Model-Augmented Q-learning
This work provides a method to improve the stability and performance of Q-learning for reinforcement learning practitioners by mitigating estimation biases.
The paper addresses the under- and overestimation bias in Q-learning by proposing Model-augmented Q-learning (MQL), a model-free reinforcement learning framework augmented with model-based components. MQL estimates Q-values, transitions, and rewards with a shared network, using the estimated reward to improve Q-learning and achieve a policy-invariant solution identical to learning with true reward. It significantly improves performance and convergence of state-of-the-art off-policy MFRL methods.
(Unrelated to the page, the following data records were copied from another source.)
-- pv_equiv track=rewrite | github.com/manoj-bayer01/breeding-eds-dii-semantic-utility-document | utility.py | strip_outer_quotes
-- ===== SOURCE A (Python) =====
-- def strip_outer_quotes(s: str) -> str:
--     """
--     Remove any balanced wrapping single or double quotes around a string, repeatedly.
--     Preserves backticks and inner content.
--     Example: '''`table`''' -> `table`, "'text'" -> text
--     """
--     if s is None:
--         return s
--     s = s.strip()
--     if not s:
--         return s
--     # Repeatedly strip matching leading/trailing single or double quotes
--     while len(s) >= 2 and (s[0] == s[-1]) and s[0] in ("'", '"'):
--         s = s[1:-1].strip()
--     return s
-- ===== SOURCE B (Python) =====
-- def strip_outer_quotes(s: str) -> str:
--     if s is None:
--         return s
--     s = s.strip()
--     i, k = 0, len(s)
--     while k - i >= 2 and s[i] == s[k - 1] and s[i] in ("'", '"'):
--         i += 1
--         k -= 1
--         while i < k and s[i].isspace():
--             i += 1
--         while i < k and s[k - 1].isspace():
--             k -= 1
--     return s[i:k]
-- ===== Notes on version B (the rewrite author's own statement) =====
-- stated objective: alternative
-- what changed: B replaces A's loop of repeated s[1:-1] slicing plus re-strip (each unquoting layer copies the remaining string) by a single two-pointer inward scan over the original string with whitespace-skip inner loops and one final slice.
import Mathlib
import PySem

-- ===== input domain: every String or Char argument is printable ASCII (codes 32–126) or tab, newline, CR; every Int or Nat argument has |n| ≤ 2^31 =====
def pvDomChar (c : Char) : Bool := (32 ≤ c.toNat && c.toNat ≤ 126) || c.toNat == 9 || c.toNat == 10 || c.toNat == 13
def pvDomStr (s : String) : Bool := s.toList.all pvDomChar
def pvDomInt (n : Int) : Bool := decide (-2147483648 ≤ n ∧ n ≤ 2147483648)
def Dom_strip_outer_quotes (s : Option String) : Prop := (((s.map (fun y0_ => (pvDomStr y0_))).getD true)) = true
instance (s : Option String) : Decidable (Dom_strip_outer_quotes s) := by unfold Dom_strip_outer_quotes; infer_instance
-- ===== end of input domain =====

-- B replaces A's repeated `s = s[1:-1].strip()` slicing loop by a single two-pointer
-- inward scan over the original string with one final slice (alternative algorithm;
-- avoids per-layer copying, though no speed difference was measured on generated inputs).

-- ===== PORT A =====

-- length bound for A's loop body, needed for A's termination (cited in decreasing_by)
theorem pvAStep_len (cs : List Char) (h2 : 2 ≤ cs.length) :
    (PySem.Chars.strip (PySem.List.slice cs (some 1) (some (-1)))).length < cs.length := by
  have hs : PySem.List.slice cs (some 1) (some (-1)) = (cs.drop 1).take (cs.length - 2) := by
    simp only [PySem.List.slice, PySem.List.clampIdx]
    have : ¬ ((1 : Int) < 0) := by norm_num
    rw [if_neg this]
    rw [if_pos (by norm_num : (-1 : Int) < 0)]
    rw [if_neg (by omega : ¬ ((cs.length : Int) + (-1) < 0))]
    have h1 : min (1 : Int).toNat cs.length = 1 := by omega
    have h2' : ((cs.length : Int) + (-1)).toNat = cs.length - 1 := by omega
    rw [h1, h2']
    have h3 : cs.length - 1 - 1 = cs.length - 2 := by omega
    rw [h3]
  have hls : (PySem.Chars.strip ((cs.drop 1).take (cs.length - 2))).length
      ≤ ((cs.drop 1).take (cs.length - 2)).length := by
    simp only [PySem.Chars.strip, PySem.Chars.rstrip, PySem.Chars.lstrip]
    calc (List.dropWhile PySem.Chars.isspace
            ((List.dropWhile PySem.Chars.isspace ((cs.drop 1).take (cs.length - 2))).reverse)).reverse.length
        ≤ (List.dropWhile PySem.Chars.isspace ((cs.drop 1).take (cs.length - 2))).reverse.length := by
          rw [List.length_reverse]; exact List.length_dropWhile_le _ _
      _ ≤ _ := by rw [List.length_reverse]; exact List.length_dropWhile_le _ _
  have hlen : ((cs.drop 1).take (cs.length - 2)).length ≤ cs.length - 2 := by
    simp [List.length_take]
  rw [hs]
  omega

def pvALoop (cs : List Char) : List Char :=
  if h : 2 ≤ cs.length ∧ PySem.List.pyGet? cs 0 = PySem.List.pyGet? cs (-1) ∧
      (PySem.List.pyGet? cs 0 = some '\'' ∨ PySem.List.pyGet? cs 0 = some '"') then
    pvALoop (PySem.Chars.strip (PySem.List.slice cs (some 1) (some (-1))))
  else cs
termination_by cs.length
decreasing_by exact pvAStep_len cs h.1

def strip_outer_quotes (s : Option String) : Option String :=
  match s with
  | none => none
  | some str =>
    let cs := PySem.Chars.strip str.toList
    if cs.length = 0 then some (String.ofList cs)
    else some (String.ofList (pvALoop cs))

-- ===== PORT B =====

-- `s[i].isspace()` at a Nat index (in-range visits only; none outside)
def pvWsAt (cs : List Char) (i : Nat) : Bool :=
  match cs[i]? with
  | some c => PySem.Chars.isspace c
  | none => false

-- `while i < k and s[i].isspace(): i += 1`
def pvSkipF (cs : List Char) (k i : Nat) : Nat :=
  if i < k ∧ pvWsAt cs i then pvSkipF cs k (i + 1) else i
termination_by k - i
decreasing_by omega

-- `while i < k and s[k-1].isspace(): k -= 1`
def pvSkipB (cs : List Char) (i k : Nat) : Nat :=
  if i < k ∧ pvWsAt cs (k - 1) then pvSkipB cs i (k - 1) else k
termination_by k
decreasing_by omega

-- bounds cited in pvBLoop's decreasing_by
theorem pvSkipF_ge (cs : List Char) (k i : Nat) : i ≤ pvSkipF cs k i := by
  fun_induction pvSkipF cs k i with
  | case1 i h' ih => omega
  | case2 i h' => omega

theorem pvSkipB_le (cs : List Char) (i k : Nat) : pvSkipB cs i k ≤ k := by
  fun_induction pvSkipB cs i k with
  | case1 k h' ih => omega
  | case2 k h' => omega

def pvBLoop (cs : List Char) (i k : Nat) : Nat × Nat :=
  if h : i + 2 ≤ k ∧ cs[i]? = cs[k - 1]? ∧ (cs[i]? = some '\'' ∨ cs[i]? = some '"') then
    let i' := pvSkipF cs (k - 1) (i + 1)
    pvBLoop cs i' (pvSkipB cs i' (k - 1))
  else (i, k)
termination_by k - i
decreasing_by
  have h1 : i + 1 ≤ pvSkipF cs (k - 1) (i + 1) := pvSkipF_ge cs (k - 1) (i + 1)
  have h2 : pvSkipB cs (pvSkipF cs (k - 1) (i + 1)) (k - 1) ≤ k - 1 :=
    pvSkipB_le cs (pvSkipF cs (k - 1) (i + 1)) (k - 1)
  omega

def strip_outer_quotes_alt (s : Option String) : Option String :=
  match s with
  | none => none
  | some str =>
    let cs := PySem.Chars.strip str.toList
    let p := pvBLoop cs 0 cs.length
    some (String.ofList (PySem.List.slice cs (some (p.1 : Int)) (some (p.2 : Int))))

-- ===== PRECONDITION & SPEC =====
def Spec_strip_outer_quotes (s : Option String) (out : Option String) : Prop := out = strip_outer_quotes_alt s
instance (s : Option String) (out : Option String) : Decidable (Spec_strip_outer_quotes s out) := by unfold Spec_strip_outer_quotes; infer_instance

-- ===== CLAIM (what is proved, stated in full; the proofs are below) =====
def Claim_equal_strip_outer_quotes : Prop := ∀ (s : Option String), Dom_strip_outer_quotes s → Spec_strip_outer_quotes s (strip_outer_quotes s)

-- ===== LEMMAS AND PROOFS =====

theorem pvSkipF_le (cs : List Char) (k i : Nat) (h : i ≤ k) : pvSkipF cs k i ≤ k := by
  fun_induction pvSkipF cs k i with
  | case1 i h' ih => exact ih (by omega)
  | case2 i h' => exact h

theorem pvSkipB_ge (cs : List Char) (i k : Nat) (h : i ≤ k) : i ≤ pvSkipB cs i k := by
  fun_induction pvSkipB cs i k with
  | case1 k h' ih => exact ih (by omega)
  | case2 k h' => exact h


theorem pvPyGet_zero (l : List Char) : PySem.List.pyGet? l 0 = l[0]? := by
  cases l with
  | nil => simp [PySem.List.pyGet?, PySem.List.pyIdx?]
  | cons a t => simp [PySem.List.pyGet?, PySem.List.pyIdx?]

theorem pvPyGet_neg_one (l : List Char) (h : 1 ≤ l.length) :
    PySem.List.pyGet? l (-1) = l[l.length - 1]? := by
  simp only [PySem.List.pyGet?, PySem.List.pyIdx?]
  rw [if_neg (by norm_num), if_pos (by omega)]
  simp

theorem pvSlice_one_neg_one (l : List Char) (h2 : 2 ≤ l.length) :
    PySem.List.slice l (some 1) (some (-1)) = (l.drop 1).take (l.length - 2) := by
  simp only [PySem.List.slice, PySem.List.clampIdx]
  rw [if_neg (by norm_num : ¬ ((1 : Int) < 0))]
  rw [if_pos (by norm_num : (-1 : Int) < 0)]
  rw [if_neg (by omega : ¬ ((l.length : Int) + (-1) < 0))]
  have h1 : min (1 : Int).toNat l.length = 1 := by omega
  have h2' : ((l.length : Int) + (-1)).toNat = l.length - 1 := by omega
  rw [h1, h2']
  have h3 : l.length - 1 - 1 = l.length - 2 := by omega
  rw [h3]

theorem pvSeg_cons (cs : List Char) (i k : Nat) (hik : i < k) (hk : k ≤ cs.length) :
    (cs.drop i).take (k - i) = cs[i]'(by omega) :: (cs.drop (i + 1)).take (k - (i + 1)) := by
  rw [List.drop_eq_getElem_cons (by omega)]
  rw [show k - i = (k - (i+1)) + 1 by omega, List.take_succ_cons]

theorem pvRstrip_snoc (l : List Char) (c : Char) :
    PySem.Chars.rstrip (l ++ [c])
      = if PySem.Chars.isspace c then PySem.Chars.rstrip l else l ++ [c] := by
  simp only [PySem.Chars.rstrip, List.reverse_append, List.reverse_cons, List.reverse_nil,
    List.nil_append, List.cons_append, List.dropWhile_cons]
  split_ifs with h
  · rfl
  · simp

theorem pvSeg_snoc (cs : List Char) (i k : Nat) (hik : i < k) (hk : k ≤ cs.length) :
    (cs.drop i).take (k - i)
      = (cs.drop i).take (k - 1 - i) ++ [cs[k - 1]'(by omega)] := by
  rw [show k - i = (k - 1 - i) + 1 by omega, List.take_add_one]
  have : (cs.drop i)[k - 1 - i]? = some (cs[k - 1]'(by omega)) := by
    rw [List.getElem?_drop, show i + (k - 1 - i) = k - 1 by omega]
    exact List.getElem?_eq_getElem (by omega)
  rw [this]
  rfl

theorem pvSkipF_dropWhile (cs : List Char) (k i : Nat) (hk : k ≤ cs.length) :
    List.dropWhile PySem.Chars.isspace ((cs.drop i).take (k - i))
      = (cs.drop (pvSkipF cs k i)).take (k - pvSkipF cs k i) := by
  fun_induction pvSkipF cs k i with
  | case1 i h ih =>
    obtain ⟨hik, hws⟩ := h
    have hget : cs[i]? = some (cs[i]'(by omega)) := List.getElem?_eq_getElem (by omega)
    have hsp : PySem.Chars.isspace (cs[i]'(by omega)) = true := by
      unfold pvWsAt at hws; rw [hget] at hws; exact hws
    rw [pvSeg_cons cs i k hik hk, List.dropWhile_cons, if_pos hsp]
    exact ih
  | case2 i h =>
    by_cases hik : i < k
    · have hws : pvWsAt cs i = false := by
        by_contra hc
        exact h ⟨hik, by revert hc; cases (pvWsAt cs i) <;> simp⟩
      have hget : cs[i]? = some (cs[i]'(by omega)) := List.getElem?_eq_getElem (by omega)
      have hsp : PySem.Chars.isspace (cs[i]'(by omega)) = false := by
        unfold pvWsAt at hws; rw [hget] at hws; exact hws
      rw [pvSeg_cons cs i k hik hk, List.dropWhile_cons, if_neg (by simp [hsp])]
    · rw [show k - i = 0 by omega]
      simp

theorem pvSkipB_rstrip (cs : List Char) (i k : Nat) (hik : i ≤ k) (hk : k ≤ cs.length) :
    PySem.Chars.rstrip ((cs.drop i).take (k - i))
      = (cs.drop i).take (pvSkipB cs i k - i) := by
  fun_induction pvSkipB cs i k with
  | case1 k h ih =>
    obtain ⟨hik', hws⟩ := h
    have hsp : PySem.Chars.isspace (cs[k - 1]'(by omega)) = true := by
      unfold pvWsAt at hws
      rw [List.getElem?_eq_getElem (by omega : k - 1 < cs.length)] at hws
      exact hws
    rw [pvSeg_snoc cs i k hik' hk, pvRstrip_snoc, if_pos hsp]
    exact ih (by omega) (by omega)
  | case2 k h =>
    by_cases hik' : i < k
    · have hws : pvWsAt cs (k - 1) = false := by
        by_contra hc
        exact h ⟨hik', by revert hc; cases (pvWsAt cs (k - 1)) <;> simp⟩
      have hsp : PySem.Chars.isspace (cs[k - 1]'(by omega)) = false := by
        unfold pvWsAt at hws
        rw [List.getElem?_eq_getElem (by omega : k - 1 < cs.length)] at hws
        exact hws
      rw [pvSeg_snoc cs i k hik' hk, pvRstrip_snoc, if_neg (by simp [hsp])]
    · rw [show k - i = 0 by omega]
      simp [PySem.Chars.rstrip]

theorem pvStrip_seg (cs : List Char) (i k : Nat) (hik : i ≤ k) (hk : k ≤ cs.length) :
    PySem.Chars.strip ((cs.drop i).take (k - i))
      = (cs.drop (pvSkipF cs k i)).take (pvSkipB cs (pvSkipF cs k i) k - pvSkipF cs k i) := by
  have hle : pvSkipF cs k i ≤ k := pvSkipF_le cs k i hik
  simp only [PySem.Chars.strip, PySem.Chars.lstrip]
  rw [pvSkipF_dropWhile cs k i hk, pvSkipB_rstrip cs (pvSkipF cs k i) k hle hk]

theorem pvMain (cs : List Char) (i k : Nat) (hik : i ≤ k) (hk : k ≤ cs.length) :
    pvALoop ((cs.drop i).take (k - i))
      = (cs.drop (pvBLoop cs i k).1).take ((pvBLoop cs i k).2 - (pvBLoop cs i k).1) := by
  fun_induction pvBLoop cs i k with
  | case1 i k h i' ih =>
    obtain ⟨h2, heq, hq⟩ := h
    have hlen : ((cs.drop i).take (k - i)).length = k - i := by
      simp [List.length_take]; omega
    have hget0 : PySem.List.pyGet? ((cs.drop i).take (k - i)) 0 = cs[i]? := by
      rw [pvPyGet_zero, List.getElem?_take_of_lt (by omega), List.getElem?_drop]
      rfl
    have hgetl : PySem.List.pyGet? ((cs.drop i).take (k - i)) (-1) = cs[k - 1]? := by
      rw [pvPyGet_neg_one _ (by omega), hlen,
        List.getElem?_take_of_lt (by omega), List.getElem?_drop,
        show i + (k - i - 1) = k - 1 by omega]
    rw [pvALoop]
    rw [dif_pos (by
      refine ⟨by omega, ?_, ?_⟩
      · rw [hget0, hgetl]; exact heq
      · rw [hget0]; exact hq)]
    have harg : PySem.Chars.strip (PySem.List.slice ((cs.drop i).take (k - i)) (some 1) (some (-1)))
        = (cs.drop i').take (pvSkipB cs i' (k - 1) - i') := by
      rw [pvSlice_one_neg_one _ (by omega), hlen]
      have hseg : ((cs.drop i).take (k - i)).drop 1 = (cs.drop (i + 1)).take (k - i - 1) := by
        rw [List.drop_take, List.drop_drop]
      rw [hseg, List.take_take, show min (k - i - 2) (k - i - 1) = (k - 1) - (i + 1) by omega]
      exact pvStrip_seg cs (i + 1) (k - 1) (by omega) (by omega)
    rw [harg]
    exact ih (pvSkipB_ge cs i' (k - 1) (pvSkipF_le cs (k - 1) (i + 1) (by omega)))
      (by have := pvSkipB_le cs i' (k - 1); omega)
  | case2 i k h =>
    rw [pvALoop]
    rw [dif_neg (by
      intro ⟨h2, heq, hq⟩
      apply h
      have hlen : ((cs.drop i).take (k - i)).length = k - i := by
        simp [List.length_take]; omega
      rw [hlen] at h2
      have hget0 : PySem.List.pyGet? ((cs.drop i).take (k - i)) 0 = cs[i]? := by
        rw [pvPyGet_zero, List.getElem?_take_of_lt (by omega), List.getElem?_drop]
        rfl
      have hgetl : PySem.List.pyGet? ((cs.drop i).take (k - i)) (-1) = cs[k - 1]? := by
        rw [pvPyGet_neg_one _ (by rw [hlen]; omega), hlen,
          List.getElem?_take_of_lt (by omega), List.getElem?_drop,
          show i + (k - i - 1) = k - 1 by omega]
      rw [hget0] at hq
      rw [hget0, hgetl] at heq
      exact ⟨by omega, heq, hq⟩)]


-- ===== VERDICT (by name: the statement is the Claim_ definition above) =====
theorem strip_outer_quotes_spec : Claim_equal_strip_outer_quotes := by
  intro s _
  unfold Spec_strip_outer_quotes strip_outer_quotes strip_outer_quotes_alt
  match s with
  | none => rfl
  | some str =>
    simp only
    have hmain := pvMain (PySem.Chars.strip str.toList) 0 (PySem.Chars.strip str.toList).length
      (by omega) (by omega)
    simp only [List.drop_zero, Nat.sub_zero, List.take_length] at hmain
    rw [PySem.List.slice_natCast]
    by_cases hz : (PySem.Chars.strip str.toList).length = 0
    · have hnil : PySem.Chars.strip str.toList = [] := List.eq_nil_of_length_eq_zero hz
      rw [if_pos hz, hnil]
      rw [hnil] at hmain
      have hb : pvALoop ([] : List Char) = [] := by
        rw [pvALoop]
        simp
      rw [← hmain, hb]
    · rw [if_neg hz, hmain]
In recent years, $Q$-learning has become indispensable for model-free reinforcement learning (MFRL). However, it suffers from well-known problems such as under- and overestimation bias of the value, which may adversely affect the policy learning. To resolve this issue, we propose a MFRL framework that is augmented with the components of model-based RL. Specifically, we propose to estimate not only the $Q$-values but also both the transition and the reward with a shared network. We further utilize the estimated reward from the model estimators for $Q$-learning, which promotes interaction between the estimators. We show that the proposed scheme, called Model-augmented $Q$-learning (MQL), obtains a policy-invariant solution which is identical to the solution obtained by learning with true reward. Finally, we also provide a trick to prioritize past experiences in the replay buffer by utilizing model-estimation errors. We experimentally validate MQL built upon state-of-the-art off-policy MFRL methods, and show that MQL largely improves their performance and convergence. The proposed scheme is simple to implement and does not require additional training cost.